19:24:13 - cmdstanpy - WARNING - Non-fatal error during sampling:
Exception: normal_lpdf: Scale parameter is 0, but must be positive! (in 'blr.stan', line 16, column 2 to column 45)
Exception: normal_lpdf: Scale parameter is 0, but must be positive! (in 'blr.stan', line 16, column 2 to column 45)
Exception: normal_lpdf: Scale parameter is 0, but must be positive! (in 'blr.stan', line 16, column 2 to column 45)
Exception: normal_lpdf: Scale parameter is 0, but must be positive! (in 'blr.stan', line 16, column 2 to column 45)
Consider re-running with show_console=True if the above output is unclear!

[23]:
print(second_mcmc_fit.diagnose())
Checking sampler transitions treedepth.
Treedepth satisfactory for all transitions.

Checking sampler transitions for divergences.
No divergent transitions found.

Checking E-BFMI - sampler transitions HMC potential energy.
E-BFMI satisfactory.

Rank-normalized split effective sample size satisfactory for all parameters.

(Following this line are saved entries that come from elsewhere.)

-- pv_equiv track=rewrite | github.com/gogit2194/NOVIX2026 | backend/app/services/working_memory_service.py | _select_focus_facts
-- ===== SOURCE A (Python) =====
-- from typing import Any, Dict, List, Optional
--
-- def _focus_score_text(text: str, focus_terms: List[str]) -> int:
--     if not (text and focus_terms):
--         return 0
--     return _term_overlap(text, focus_terms)
--
-- def _select_focus_facts(facts: List[Any], focus_terms: List[str], limit: int = 12) -> List[str]:
--     raw = [str(item).strip() for item in (facts or []) if str(item).strip()]
--     if not raw:
--         return []
--     limit = max(int(limit or 0), 0)
--     if limit <= 0:
--         return []
--
--     if not focus_terms:
--         return raw[:limit]
--
--     scored: List[tuple[int, str]] = []
--     for fact in raw:
--         scored.append((_focus_score_text(fact, focus_terms), fact))
--     scored.sort(key=lambda x: (x[0], len(x[1])), reverse=True)
--
--     focused = [fact for score, fact in scored if score > 0]
--     if focused:
--         return focused[:limit]
--
--     # If nothing overlaps, keep a small prefix instead of dumping everything.
--     return raw[: min(limit, 5)]
--
-- def _term_overlap(text: str, terms: List[str]) -> int:
--     count = 0
--     for term in terms:
--         if term and term in text:
--             count += 1
--     return count
-- ===== SOURCE B (Python) =====
-- def _score(fact, focus_terms):
--     return sum(1 for t in focus_terms if t and t in fact)
--
--
-- def _select_focus_facts(facts, focus_terms, limit=12):
--     raw = []
--     for item in (facts or []):
--         text = str(item).strip()
--         if text:
--             raw.append(text)
--     n = max(int(limit or 0), 0)
--     if not raw or n == 0:
--         return []
--     if not focus_terms:
--         return raw[:n]
--     pairs = [(_score(f, focus_terms), f) for f in raw]
--     # tier sweep: possible scores from len(focus_terms) down to 1, each tier
--     # stably sorted by length descending
--     focused = []
--     s = len(focus_terms)
--     while s > 0:
--         focused += sorted([f for sc, f in pairs if sc == s], key=len, reverse=True)
--         s -= 1
--     if focused:
--         return focused[:n]
--     return raw[:min(n, 5)]
-- ===== Notes on version B (the rewrite author's own statement) =====
-- stated objective: alternative
-- what changed: Replaces A's single global stable sort of (score, fact) pairs by (score, len) with a tier sweep: scores are computed once, then a countdown loop over the possible overlap scores len(focus_terms)..1 collects each tier and stably sorts it by length descending; raw is built by an accumulator loop and the empty/limit guards are merged into one early return.
import Mathlib
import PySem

The following parameters had rank-normalized split R-hat greater than 1.01:
  sigma
Such high values indicate incomplete mixing and biased estimation.
You should consider regularizing your model with additional prior information or a more effective parameterization.

Processing complete.

We see that despite the initial sampling issues in the first MCMC run, the inits sourced from that run result in reasonable sampling in the second run.